Healthy Sweet Tooth: Five without Five

So perhaps you exercise regularly, you enjoy alcohol in moderation (sometimes), and you eat fairly healthy most days of the week. Sounds like you’ve been doing a great job on the path to a healthy lifestyle … congratulations.

However … you’ve been ignoring your sweet tooth for weeks, and the groans from one of your molars seem almost deafening as you gaze longingly at the candy jar on the office receptionist’s desk.

Stop torturing yourself. The best part of being healthy is being able to enjoy everything you love in moderation, including the occasional sweet treat. (Insert cheer from sugar-craving right molar here.)

Here are five suggestions for healthy-ish desserts that won’t ruin your whole day, your whole diet or your whole way of life, though some of them may be to die for.

Candy Newman’s Own Dark Chocolate Peanut Butter Cups
One package contains 180 calories, 12 grams of sugar, two grams of fiber and three grams of protein. The dark chocolate contains lots more antioxidants and less sugar than regular milk chocolate. Also, these little beauties are organic! They are completely delicious … you might never look at Reese’s the same way again!

Dessert Bertolli Tiramisu
Tiramisu is one of my all-time favorite desserts, but when you order it at a restaurant, it comes to the table in a serving so big it covers up almost the whole plate. If you go out to eat with your sweetie and decide to end the night with a sweet, skip ordering dessert at the table and grab these from your local grocer’s freezer. They come in single-serve cups at 210 calories, 14 grams of sugar and two grams of protein. Pair with black coffee and your sweet tooth is tamed another day.

Cookies Kashi Soft-Baked Cookies
There are a few varieties of this brand of cookie, each having between 120-130 calories, less than 10 grams of sugar, two to three grams of protein and a whopping four grams of fiber. The package also lists whole grain, which isn’t surprising due to the fiber content. A lot of the ingredients are organic as well. A few hours after dinner, heat one up in the microwave for a few seconds and enjoy with four to eight ounces of cold, nonfat milk. The protein and fiber combination will keep you feeling full long into the evening.

Ice Cream Yes
The problem with ice cream is portion control. If you can stick to the half-cup serving size, ice cream can actually be one of the healthiest sweet-tooth options there is. Most servings of ice cream are only about 150 calories, so you can’t really go wrong picking out your favorite flavor.
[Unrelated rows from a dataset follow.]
-- pv_equiv track=rewrite | github.com/nand32541works/GeekForGeeks.com | PTOD227.py | sumOfModes
-- ===== SOURCE A (Python) =====
-- from collections import defaultdict
--
-- def sumOfModes(arr, k):
--     freq = defaultdict(int)
--     count_map = defaultdict(set)
--     max_freq = 0
--     result = 0
--     for i in range(len(arr)):
--         num = arr[i]
--         prev_freq = freq[num]
--         freq[num] += 1
--         new_freq = freq[num]
--         if prev_freq > 0:
--             count_map[prev_freq].discard(num)
--             if not count_map[prev_freq]:
--                 del count_map[prev_freq]
--         count_map[new_freq].add(num)
--         max_freq = max(max_freq, new_freq)
--         if i >= k:
--             out_num = arr[i - k]
--             out_freq = freq[out_num]
--             freq[out_num] -= 1
--             count_map[out_freq].discard(out_num)
--             if not count_map[out_freq]:
--                 del count_map[out_freq]
--             if freq[out_num] > 0:
--                 count_map[freq[out_num]].add(out_num)
--             else:
--                 del freq[out_num]
--             if max_freq not in count_map:
--                 max_freq = max(count_map.keys(), default=0)
--         if i >= k - 1:
--             result += min(count_map[max_freq])
--     return result
-- ===== SOURCE B (Python) =====
-- # B: recompute each window's mode directly from a per-window counter (no incremental
-- # freq/count_map/max_freq bookkeeping); simpler, not faster. For k <= 0 there are no
-- # valid windows, so the sum is 0.
-- def window_mode(window):
--     counts = {}
--     for x in window:
--         counts[x] = counts.get(x, 0) + 1
--     m = max(counts.values())
--     return min(x for x in counts if counts[x] == m)
--
-- def sumOfModes(arr, k):
--     if k <= 0:
--         return 0
--     total = 0
--     for s in range(len(arr) - k + 1):
--         total += window_mode(arr[s:s+k])
--     return total
-- ===== Notes on version B (the rewrite author's own statement) =====
-- stated objective: simpler
-- what changed: Replaced A's incremental sliding-window state machine (freq dict, inverse count_map of sets, maintained max_freq with deletion repair) by a direct per-window recomputation: each window's counter is built from scratch and its mode (min key of max count) summed.
import Mathlib
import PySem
Even soy ice cream and Greek yogurt ice cream contain the same number of calories per serving … they just tend to have more protein in them as well. Go ahead, grab that Chunky Monkey, just make sure you don’t eat the whole pint.
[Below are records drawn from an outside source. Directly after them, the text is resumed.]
-- pv_equiv track=rewrite | github.com/jamesbarber6406/jimmy-jabs-7-score-tracker | app.py | jj_points_skipping_from_groups
-- ===== SOURCE A (Python) =====
-- def jj_points_skipping_from_groups(groups, n_players):
--     """Two tie for 1st => both get 9, next gets 7 (skipped placements)."""
--     pts = {p: 0 for grp in groups for p in grp}
--     place = 1
--     for grp in groups:
--         jj_for_place = n_players - (place - 1)
--         for p in grp:
--             pts[p] = jj_for_place
--         place += len(grp)
--     return pts
-- ===== SOURCE B (Python) =====
-- def jj_points_skipping_from_groups(groups, n_players):
--     """Two tie for 1st => both get 9, next gets 7 (skipped placements)."""
--     sizes = [len(g) for g in groups]
--     offsets = [sum(sizes[:i]) for i in range(len(groups))]
--     return {p: n_players - off for off, grp in zip(offsets, groups) for p in grp}
-- ===== Notes on version B (the rewrite author's own statement) =====
-- stated objective: alternative
-- what changed: Replaces A's zero-initialisation dict pass plus a threaded running `place` accumulator with an up-front offsets table (prefix sums of group sizes) and a single dict comprehension over zip(offsets, groups).
import Mathlib
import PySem

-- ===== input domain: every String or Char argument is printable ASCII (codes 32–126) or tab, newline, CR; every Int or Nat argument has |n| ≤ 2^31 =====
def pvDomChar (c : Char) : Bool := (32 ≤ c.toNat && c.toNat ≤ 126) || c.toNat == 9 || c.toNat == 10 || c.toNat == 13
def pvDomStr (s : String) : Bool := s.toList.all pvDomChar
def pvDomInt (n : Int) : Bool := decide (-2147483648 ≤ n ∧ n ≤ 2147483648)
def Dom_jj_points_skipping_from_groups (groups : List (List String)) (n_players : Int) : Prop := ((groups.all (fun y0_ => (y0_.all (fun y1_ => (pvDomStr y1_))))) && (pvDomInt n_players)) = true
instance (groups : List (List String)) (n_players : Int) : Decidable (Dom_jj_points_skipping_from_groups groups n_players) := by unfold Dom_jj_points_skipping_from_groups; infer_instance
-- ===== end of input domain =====

-- B replaces A's zero-initialisation pass + threaded running `place` accumulator with an
-- up-front offsets table (prefix sums of group sizes) and a single comprehension-style pass
-- over zip(offsets, groups) (objective: alternative decomposition, same cost).


-- ===== PORT A =====
def jj_points_skipping_from_groups (groups : List (List String)) (n_players : Int) : List (String × Int) :=
  -- pts = {p: 0 for grp in groups for p in grp}
  let pts : PySem.Dict String Int :=
    groups.foldl (fun d grp => grp.foldl (fun d p => d.insert p 0) d) PySem.Dict.empty
  -- place = 1; for grp in groups: …; place += len(grp)
  let st :=
    groups.foldl
      (fun (st : PySem.Dict String Int × Int) grp =>
        let jj_for_place := n_players - (st.2 - 1)
        (grp.foldl (fun d p => d.insert p jj_for_place) st.1, st.2 + (grp.length : Int)))
      (pts, 1)
  st.1.items

-- ===== PORT B =====
def jj_points_skipping_from_groups_alt (groups : List (List String)) (n_players : Int) : List (String × Int) :=
  -- sizes = [len(g) for g in groups]
  let sizes : List Int := groups.map (fun g => (g.length : Int))
  -- offsets = [sum(sizes[:i]) for i in range(len(groups))]
  let offsets : List Int := (List.range groups.length).map (fun i => (sizes.take i).sum)
  -- {p: n_players - off for off, grp in zip(offsets, groups) for p in grp}
  ((offsets.zip groups).foldl
      (fun (d : PySem.Dict String Int) og =>
        og.2.foldl (fun d p => d.insert p (n_players - og.1)) d)
      PySem.Dict.empty).items

-- ===== PRECONDITION & SPEC =====
def Spec_jj_points_skipping_from_groups (groups : List (List String)) (n_players : Int) (out : List (String × Int)) : Prop := out = jj_points_skipping_from_groups_alt groups n_players
instance (groups : List (List String)) (n_players : Int) (out : List (String × Int)) : Decidable (Spec_jj_points_skipping_from_groups groups n_players out) := by unfold Spec_jj_points_skipping_from_groups; infer_instance

-- ===== CLAIM (what is proved, stated in full; the proofs are below) =====
def Claim_equal_jj_points_skipping_from_groups : Prop := ∀ (groups : List (List String)) (n_players : Int), Dom_jj_points_skipping_from_groups groups n_players → Spec_jj_points_skipping_from_groups groups n_players (jj_points_skipping_from_groups groups n_players)

-- ===== LEMMAS AND PROOFS =====

/-- Insert a list of (key, value) pairs left to right. -/
def pvIns (d : PySem.Dict String Int) (L : List (String × Int)) : PySem.Dict String Int :=
  L.foldl (fun d pv => d.insert pv.1 pv.2) d

/-- The assignment list: each player of group `i` paired with `n - offset_i`. -/
def pvAssign (n : Int) : List (List String) → Int → List (String × Int)
  | [], _ => []
  | g :: gs, off => g.map (fun p => (p, n - off)) ++ pvAssign n gs (off + (g.length : Int))

theorem pvIns_append (d : PySem.Dict String Int) (L1 L2 : List (String × Int)) :
    pvIns d (L1 ++ L2) = pvIns (pvIns d L1) L2 := by
  simp [pvIns, List.foldl_append]

theorem pvIns_map_const (d : PySem.Dict String Int) (g : List String) (v : Int) :
    pvIns d (g.map (fun p => (p, v))) = g.foldl (fun d p => d.insert p v) d := by
  simp [pvIns, List.foldl_map]

theorem pvAssign_map_fst (n : Int) (gs : List (List String)) (off : Int) :
    (pvAssign n gs off).map Prod.fst = gs.flatten := by
  induction gs generalizing off with
  | nil => simp [pvAssign]
  | cons g gs ih =>
    have hc : (Prod.fst ∘ fun p : String => (p, n - off)) = id := rfl
    simp [pvAssign, ih, hc]

theorem pv_zeros_eq (gs : List (List String)) (d : PySem.Dict String Int) :
    gs.foldl (fun d g => g.foldl (fun d p => d.insert p 0) d) d
      = pvIns d (gs.flatten.map (fun p => (p, (0 : Int)))) := by
  induction gs generalizing d with
  | nil => simp [pvIns]
  | cons g gs ih => simp [List.flatten_cons, List.map_append, pvIns_append, pvIns_map_const, ih]

theorem pv_passA_eq (n : Int) (gs : List (List String)) (d : PySem.Dict String Int) (place : Int) :
    (gs.foldl
      (fun (st : PySem.Dict String Int × Int) grp =>
        (grp.foldl (fun d p => d.insert p (n - (st.2 - 1))) st.1, st.2 + (grp.length : Int)))
      (d, place)).1
    = pvIns d (pvAssign n gs (place - 1)) := by
  induction gs generalizing d place with
  | nil => simp [pvAssign, pvIns]
  | cons g gs ih =>
    simp only [List.foldl_cons, pvAssign, pvIns_append, pvIns_map_const]
    rw [ih]
    have h : place + (g.length : Int) - 1 = place - 1 + (g.length : Int) := by ring
    rw [h]

theorem pv_passB_eq (n : Int) (gs : List (List String)) (c : Int) (d : PySem.Dict String Int) :
    ((((List.range gs.length).map
        (fun i => ((gs.map (fun g => (g.length : Int))).take i).sum + c)).zip gs).foldl
      (fun (d : PySem.Dict String Int) og =>
        og.2.foldl (fun d p => d.insert p (n - og.1)) d) d)
    = pvIns d (pvAssign n gs c) := by
  induction gs generalizing c d with
  | nil => simp [pvAssign, pvIns]
  | cons g gs ih =>
    rw [List.length_cons, List.range_succ_eq_map, List.map_cons, List.map_map]
    have hmap :
        (List.range gs.length).map
            ((fun i => (((g :: gs).map (fun g => (g.length : Int))).take i).sum + c) ∘ Nat.succ)
          = (List.range gs.length).map
            (fun i => ((gs.map (fun g => (g.length : Int))).take i).sum + (c + (g.length : Int))) := by
      refine List.map_congr_left (fun i _ => ?_)
      simp [List.take_succ_cons]
      ring
    rw [hmap]
    simp only [List.zip_cons_cons, List.foldl_cons, List.take_zero, List.sum_nil, zero_add]
    rw [ih]
    simp [pvAssign, pvIns_append, pvIns_map_const]

theorem pv_keys_pvIns (d : PySem.Dict String Int) (L : List (String × Int)) :
    (pvIns d L).keys = PySem.Set.update d.keys (L.map Prod.fst) :=
  PySem.Dict.keys_foldl_insert_key L Prod.fst (fun _ pv => pv.2) d

theorem pv_update_ofList_self (xs : List String) :
    PySem.Set.update (PySem.Set.ofList xs) xs = PySem.Set.ofList xs := by
  rw [PySem.Set.update_eq_append_filter]
  have h : (PySem.Set.ofList xs).filter
      (fun y => !(PySem.Set.contains (PySem.Set.ofList xs) y)) = [] := by
    refine List.filter_eq_nil_iff.mpr (fun a ha => ?_)
    simp only [Bool.not_eq_true', Bool.not_eq_false]
    exact (PySem.Set.contains_iff _ _).2 ha
  rw [h, List.append_nil]

theorem pv_getD_pvIns_not_mem (k : String) (c : Int) (L : List (String × Int))
    (d : PySem.Dict String Int) (h : k ∉ L.map Prod.fst) :
    (pvIns d L).getD k c = d.getD k c := by
  induction L generalizing d with
  | nil => rfl
  | cons pv L ih =>
    simp only [List.map_cons, List.mem_cons, not_or] at h
    show (pvIns (d.insert pv.1 pv.2) L).getD k c = d.getD k c
    rw [ih _ h.2]
    exact PySem.Dict.getD_insert_of_ne d pv.2 c h.1

theorem pv_getD_pvIns_mem (k : String) (L : List (String × Int)) (h : k ∈ L.map Prod.fst)
    (d d' : PySem.Dict String Int) :
    (pvIns d L).getD k 0 = (pvIns d' L).getD k 0 := by
  induction L generalizing d d' with
  | nil => simp at h
  | cons pv L ih =>
    show (pvIns (d.insert pv.1 pv.2) L).getD k 0 = (pvIns (d'.insert pv.1 pv.2) L).getD k 0
    by_cases hk : k ∈ L.map Prod.fst
    · exact ih hk _ _
    · simp only [List.map_cons, List.mem_cons] at h
      rcases h with h | h
      · subst h
        rw [pv_getD_pvIns_not_mem _ _ _ _ hk, pv_getD_pvIns_not_mem _ _ _ _ hk,
          PySem.Dict.getD_insert_self, PySem.Dict.getD_insert_self]
      · exact absurd h hk

-- ===== VERDICT (by name: the statement is the Claim_ definition above) =====
theorem jj_points_skipping_from_groups_spec : Claim_equal_jj_points_skipping_from_groups := by
  intro groups n _
  show jj_points_skipping_from_groups groups n = jj_points_skipping_from_groups_alt groups n
  unfold jj_points_skipping_from_groups jj_points_skipping_from_groups_alt
  simp only []
  rw [pv_zeros_eq, pv_passA_eq]
  have hoff : (List.range groups.length).map
      (fun i => ((groups.map (fun g => (g.length : Int))).take i).sum)
      = (List.range groups.length).map
      (fun i => ((groups.map (fun g => (g.length : Int))).take i).sum + 0) := by
    simp
  rw [hoff, pv_passB_eq]
  have h11 : (1 : Int) - 1 = 0 := by norm_num
  rw [h11]
  set flat := groups.flatten with hflat
  set L := pvAssign n groups 0 with hL
  set L0 := flat.map (fun p => (p, (0 : Int))) with hL0
  have hc0 : (Prod.fst ∘ fun p : String => (p, (0 : Int))) = id := rfl
  have hL0f : L0.map Prod.fst = flat := by simp [hL0, hc0]
  have hLf : L.map Prod.fst = flat := pvAssign_map_fst n groups 0
  -- keys of the three dicts
  have hk0 : (pvIns PySem.Dict.empty L0).keys = PySem.Set.ofList flat := by
    rw [pv_keys_pvIns, hL0f]
    simp [PySem.Dict.keys_empty, PySem.Set.update_nil_left]
  have hkA : (pvIns (pvIns PySem.Dict.empty L0) L).keys = PySem.Set.ofList flat := by
    rw [pv_keys_pvIns, hk0, hLf, pv_update_ofList_self]
  have hkB : (pvIns PySem.Dict.empty L).keys = PySem.Set.ofList flat := by
    rw [pv_keys_pvIns, hLf]
    simp [PySem.Dict.keys_empty, PySem.Set.update_nil_left]
  have hnA : (pvIns (pvIns PySem.Dict.empty L0) L).keys.Nodup := by
    rw [hkA]; exact PySem.Set.nodup_ofList _
  have hnB : (pvIns PySem.Dict.empty L).keys.Nodup := by
    rw [hkB]; exact PySem.Set.nodup_ofList _
  rw [PySem.Dict.items_eq_map_keys _ hnA 0, PySem.Dict.items_eq_map_keys _ hnB 0, hkA, hkB]
  refine List.map_congr_left (fun k hk => ?_)
  have hkmem : k ∈ L.map Prod.fst := by
    rw [hLf]; exact (PySem.Set.mem_ofList _ _).1 hk
  rw [pv_getD_pvIns_mem k L hkmem]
Cakes, Brownies or Pies Head to your local bakery
For this sweet-tooth craving, I suggest grabbing a friend and taking a walk to your favorite local bakery. We are so lucky to have lots of family-owned bakeries in Columbus, including my personal favorite, Resch’s Bakery, located at 4061 E. Livingston Ave. Get to know the person behind the counter and order a single cupcake, slice of pie or small brownie. By satisfying this sweet-tooth craving with an experience, rather than just a food, you’ll feel more fulfilled and satisfied than if you just wolfed down a piece of cake on a whim. You’ll also be supporting a small business, which makes the occasional calorie-fest totally worth it. It’s healthy for you, and our economy.